[Data for review — start]

-- pv_equiv track=rewrite | github.com/RATHOD-SHUBHAM/DataStructure-And-Algorithm | Striver/Graph Series/BFS:DFS/Detect cycle in an directed graph/Single Cycle/a1.py | dfs
-- ===== SOURCE A (Python) =====
-- def dfs(startIdx, idx, visited, array, n):
--     # Basecase
--     if visited[idx] == True:
--         if idx == startIdx:
--             # if all the nodes have not been visited
--             if False in visited:
--                 return False
--             else:
--                 return True
--         else:
--             # if this is not the start idx - return False
--             return False
--
--     visited[idx] = True
--     value = array[idx]
--
--     # Get the next idx value
--     nxtIdx = (idx + value) % n
--
--     if  dfs(startIdx, nxtIdx, visited, array, n) == True:
--             return True
--     else:
--         # unmark the node as visted for next iteration.
--         visited[idx] = False
--         return False
-- ===== SOURCE B (Python) =====
-- def dfs(startIdx, idx, visited, array, n):
--     # Iterative walk instead of recursion: follow the jumps, recording the
--     # nodes this call marks; on failure un-mark exactly those (same net
--     # mutation of `visited` as the recursive original).
--     marked = []
--     cur = idx
--     while not visited[cur]:
--         marked.append(cur)
--         visited[cur] = True
--         cur = (cur + array[cur]) % n
--     if cur == startIdx and False not in visited:
--         return True
--     for i in marked:
--         visited[i] = False
--     return False
-- ===== Notes on version B (the rewrite author's own statement) =====
-- stated objective: alternative
-- what changed: Replaces A's recursion (which un-marks one node per unwinding stack frame) by a single iterative while-loop that follows the jumps, records the nodes it marks in a list, and un-marks them in one batch on failure; the success/failure test moves out of the base case to after the loop.
-- outside the precondition, e.g. on dfs(0, 0, [False], [0], 5): A returns True, B returns True
import Mathlib
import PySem

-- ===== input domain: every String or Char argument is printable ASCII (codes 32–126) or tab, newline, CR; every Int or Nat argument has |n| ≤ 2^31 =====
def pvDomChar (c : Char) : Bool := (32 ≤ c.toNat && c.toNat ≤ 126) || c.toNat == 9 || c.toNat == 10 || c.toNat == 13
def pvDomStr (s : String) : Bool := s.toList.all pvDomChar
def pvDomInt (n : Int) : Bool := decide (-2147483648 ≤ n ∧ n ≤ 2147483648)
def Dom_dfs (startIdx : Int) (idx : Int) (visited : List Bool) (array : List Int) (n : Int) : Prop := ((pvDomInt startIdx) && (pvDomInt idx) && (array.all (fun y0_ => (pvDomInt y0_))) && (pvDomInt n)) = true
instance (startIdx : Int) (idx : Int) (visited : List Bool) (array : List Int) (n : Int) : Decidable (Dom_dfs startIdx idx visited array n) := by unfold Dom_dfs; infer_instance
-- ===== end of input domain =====

-- B replaces A's recursion-with-unwinding by a single iterative walk that records the nodes it
-- marks and un-marks them in one batch on failure (objective: alternative decomposition).
-- Both A and B mutate `visited` identically in Python; the theorems here are about the return value.

-- Termination helper for both ports (cited by their decreasing_by): setting a cell that
-- Python-reads as False to True strictly decreases the number of False cells.
theorem countFalse_set_true_lt (xs : List Bool) (k : Nat) (h : xs[k]? = some false) :
    (xs.set k true).count false < xs.count false := by
  induction xs generalizing k with
  | nil => simp at h
  | cons a tl ih =>
    cases k with
    | zero =>
      simp_all
    | succ k =>
      simp only [List.getElem?_cons_succ] at h
      have := ih k h
      simp [List.count_cons]
      omega

theorem countFalse_pySetD_lt (xs : List Bool) (i : Int)
    (h : PySem.List.pyGet? xs i = some false) :
    (PySem.List.pySetD xs i true).count false < xs.count false := by
  simp only [PySem.List.pyGet?, PySem.List.pySetD, PySem.List.pySet?, Option.bind_eq_some_iff] at h ⊢
  obtain ⟨k, hk, hget⟩ := h
  rw [hk]
  exact countFalse_set_true_lt xs k hget

-- ===== PORT A =====
def dfs (startIdx : Int) (idx : Int) (visited : List Bool) (array : List Int) (n : Int) : Bool :=
  match h : PySem.List.pyGet? visited idx with
  | some true =>                                 -- if visited[idx] == True:
      if idx = startIdx then
        if false ∈ visited then false else true  -- 'False in visited'
      else false
  | some false =>
      let visited' := PySem.List.pySetD visited idx true   -- visited[idx] = True
      match PySem.List.pyGet? array idx with               -- value = array[idx]
      | some value =>
          if n = 0 then false                    -- ZeroDivisionError: outside Pre_
          else if dfs startIdx (PySem.Int.mod (idx + value) n) visited' array n = true then true
          else false                             -- (Python also un-marks visited[idx] here)
      | none => false                            -- IndexError: outside Pre_
  | none => false                                -- IndexError: outside Pre_
termination_by visited.count false
decreasing_by exact countFalse_pySetD_lt visited idx h

-- ===== PORT B =====
-- the while loop: returns (marked, visited, cur) at the first already-visited (or junk) stop
def dfsWalk_alt (cur : Int) (visited : List Bool) (marked : List Int) (array : List Int) (n : Int) :
    List Int × List Bool × Int :=
  match h : PySem.List.pyGet? visited cur with
  | some false =>
      let marked' := marked ++ [cur]                        -- marked.append(cur)
      let visited' := PySem.List.pySetD visited cur true    -- visited[cur] = True
      match PySem.List.pyGet? array cur with
      | some v =>
          if n = 0 then (marked', visited', cur)            -- ZeroDivisionError: outside Pre_
          else dfsWalk_alt (PySem.Int.mod (cur + v) n) visited' marked' array n
      | none => (marked', visited', cur)                    -- IndexError: outside Pre_
  | _ => (marked, visited, cur)                             -- loop exit (none = IndexError: outside Pre_)
termination_by visited.count false
decreasing_by exact countFalse_pySetD_lt visited cur h

def dfs_alt (startIdx : Int) (idx : Int) (visited : List Bool) (array : List Int) (n : Int) : Bool :=
  let r := dfsWalk_alt idx visited [] array n
  if r.2.2 = startIdx ∧ false ∉ r.2.1 then true
  else false    -- (in Python this branch un-marks the nodes in r.1; mutation only, not the result)

-- ===== PRECONDITION & SPEC =====
-- Pre_ conservatively excludes the inputs where the walk can raise IndexError/ZeroDivisionError:
-- a start index outside Python's index range, and (unless the first node is already visited, where
-- A returns without ever indexing `array` or taking a modulo) n = 0 or |n| above a list length;
-- on a few such inputs the walk happens to stay in range by luck and A still returns — see the cite.
def Pre_dfs (startIdx : Int) (idx : Int) (visited : List Bool) (array : List Int) (n : Int) : Prop :=
  PySem.Raise.InRange visited.length idx ∧
    (PySem.List.pyGet? visited idx = some true ∨
      (PySem.Raise.InRange array.length idx ∧ n ≠ 0 ∧
        n.natAbs ≤ visited.length ∧ n.natAbs ≤ array.length))
instance (startIdx : Int) (idx : Int) (visited : List Bool) (array : List Int) (n : Int) : Decidable (Pre_dfs startIdx idx visited array n) := by unfold Pre_dfs; infer_instance

def pvWitness_dfs : Int × Int × List Bool × List Int × Int := (0, 0, [false, false], [1, 1], 2)

def Spec_dfs (startIdx : Int) (idx : Int) (visited : List Bool) (array : List Int) (n : Int) (out : Bool) : Prop := out = dfs_alt startIdx idx visited array n
instance (startIdx : Int) (idx : Int) (visited : List Bool) (array : List Int) (n : Int) (out : Bool) : Decidable (Spec_dfs startIdx idx visited array n out) := by unfold Spec_dfs; infer_instance

-- ===== CLAIM (what is proved, stated in full; the proofs are below) =====
def Claim_equal_dfs : Prop := ∀ (startIdx : Int) (idx : Int) (visited : List Bool) (array : List Int) (n : Int), Dom_dfs startIdx idx visited array n → Pre_dfs startIdx idx visited array n → Spec_dfs startIdx idx visited array n (dfs startIdx idx visited array n)

-- ===== LEMMAS AND PROOFS =====

-- A's recursion equals B's walk followed by B's final test, for any accumulated `marked`.
theorem dfs_eq_walk (startIdx : Int) (array : List Int) (n : Int)
    (hn : n ≠ 0) :
    ∀ (k : Nat) (visited : List Bool) (idx : Int) (marked : List Int),
      visited.count false ≤ k →
      PySem.Raise.InRange visited.length idx →
      PySem.Raise.InRange array.length idx →
      n.natAbs ≤ visited.length →
      n.natAbs ≤ array.length →
      dfs startIdx idx visited array n =
        (let r := dfsWalk_alt idx visited marked array n
         if r.2.2 = startIdx ∧ false ∉ r.2.1 then true else false) := by
  intro k
  induction k with
  | zero =>
    intro visited idx marked hcnt hrange hrangeA hnabs hnabsA
    cases h : PySem.List.pyGet? visited idx with
    | none =>
      rw [PySem.List.pyGet?_eq_none_iff] at h
      exact absurd hrange h
    | some b =>
      cases b with
      | true =>
        have hw : dfsWalk_alt idx visited marked array n = (marked, visited, idx) := by
          rw [dfsWalk_alt.eq_def]; split <;> simp_all
        rw [dfs.eq_def]
        simp only [hw]
        split <;> simp_all
      | false =>
        have : false ∈ visited := PySem.List.mem_of_pyGet?_eq_some visited h
        have : 0 < visited.count false := List.count_pos_iff.mpr this
        omega
  | succ k ih =>
    intro visited idx marked hcnt hrange hrangeA hnabs hnabsA
    cases h : PySem.List.pyGet? visited idx with
    | none =>
      rw [PySem.List.pyGet?_eq_none_iff] at h
      exact absurd hrange h
    | some b =>
      cases b with
      | true =>
        have hw : dfsWalk_alt idx visited marked array n = (marked, visited, idx) := by
          rw [dfsWalk_alt.eq_def]; split <;> simp_all
        rw [dfs.eq_def]
        simp only [hw]
        split <;> simp_all
      | false =>
        cases ha : PySem.List.pyGet? array idx with
        | none =>
          rw [PySem.List.pyGet?_eq_none_iff] at ha
          exact absurd hrangeA ha
        | some value =>
          have hcnt' : (PySem.List.pySetD visited idx true).count false ≤ k := by
            have := countFalse_pySetD_lt visited idx h
            omega
          have hnabs' : n.natAbs ≤ (PySem.List.pySetD visited idx true).length := by
            rw [PySem.List.length_pySetD]; exact hnabs
          have hmodBounds : ∀ (L : Nat), n.natAbs ≤ L →
              PySem.Raise.InRange L (PySem.Int.mod (idx + value) n) := by
            intro L hL
            rcases lt_or_gt_of_ne hn with hneg | hpos
            · have := PySem.Int.mod_neg_bounds (idx + value) hneg
              constructor <;> omega
            · have h1 := PySem.Int.mod_nonneg (idx + value) hpos
              have h2 := PySem.Int.mod_lt (idx + value) hpos
              constructor <;> omega
          have hrange' : PySem.Raise.InRange (PySem.List.pySetD visited idx true).length
              (PySem.Int.mod (idx + value) n) := by
            rw [PySem.List.length_pySetD]; exact hmodBounds _ hnabs
          have key := ih (PySem.List.pySetD visited idx true) (PySem.Int.mod (idx + value) n)
            (marked ++ [idx]) hcnt' hrange' (hmodBounds _ hnabsA) hnabs' hnabsA
          have hw : dfsWalk_alt idx visited marked array n =
              dfsWalk_alt (PySem.Int.mod (idx + value) n) (PySem.List.pySetD visited idx true)
                (marked ++ [idx]) array n := by
            rw [dfsWalk_alt.eq_def]; split <;> simp_all
          rw [dfs.eq_def]
          simp only [hw]
          split <;> simp_all

-- ===== VERDICT (by name: the statement is the Claim_ definition above) =====
theorem dfs_spec : Claim_equal_dfs := by
  intro startIdx idx visited array n _ hpre
  obtain ⟨hrange, hrest⟩ := hpre
  unfold Spec_dfs
  rcases hrest with h | ⟨hrangeA, hn, hnabs, hnabsA⟩
  · -- first node already visited: both sides stop immediately
    rw [dfs.eq_def]
    unfold dfs_alt
    rw [dfsWalk_alt.eq_def]
    split <;> simp_all
  · exact dfs_eq_walk startIdx array n hn (visited.count false) visited idx [] le_rfl hrange hrangeA hnabs hnabsA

[Data for review — finish]

From the data above, return every line from the line that has "(xs.set k true).count" up to and including the line that has "-- ===== PORT A", exactly.

    (xs.set k true).count false < xs.count false := by
  induction xs generalizing k with
  | nil => simp at h
  | cons a tl ih =>
    cases k with
    | zero =>
      simp_all
    | succ k =>
      simp only [List.getElem?_cons_succ] at h
      have := ih k h
      simp [List.count_cons]
      omega

theorem countFalse_pySetD_lt (xs : List Bool) (i : Int)
    (h : PySem.List.pyGet? xs i = some false) :
    (PySem.List.pySetD xs i true).count false < xs.count false := by
  simp only [PySem.List.pyGet?, PySem.List.pySetD, PySem.List.pySet?, Option.bind_eq_some_iff] at h ⊢
  obtain ⟨k, hk, hget⟩ := h
  rw [hk]
  exact countFalse_set_true_lt xs k hget

-- ===== PORT A =====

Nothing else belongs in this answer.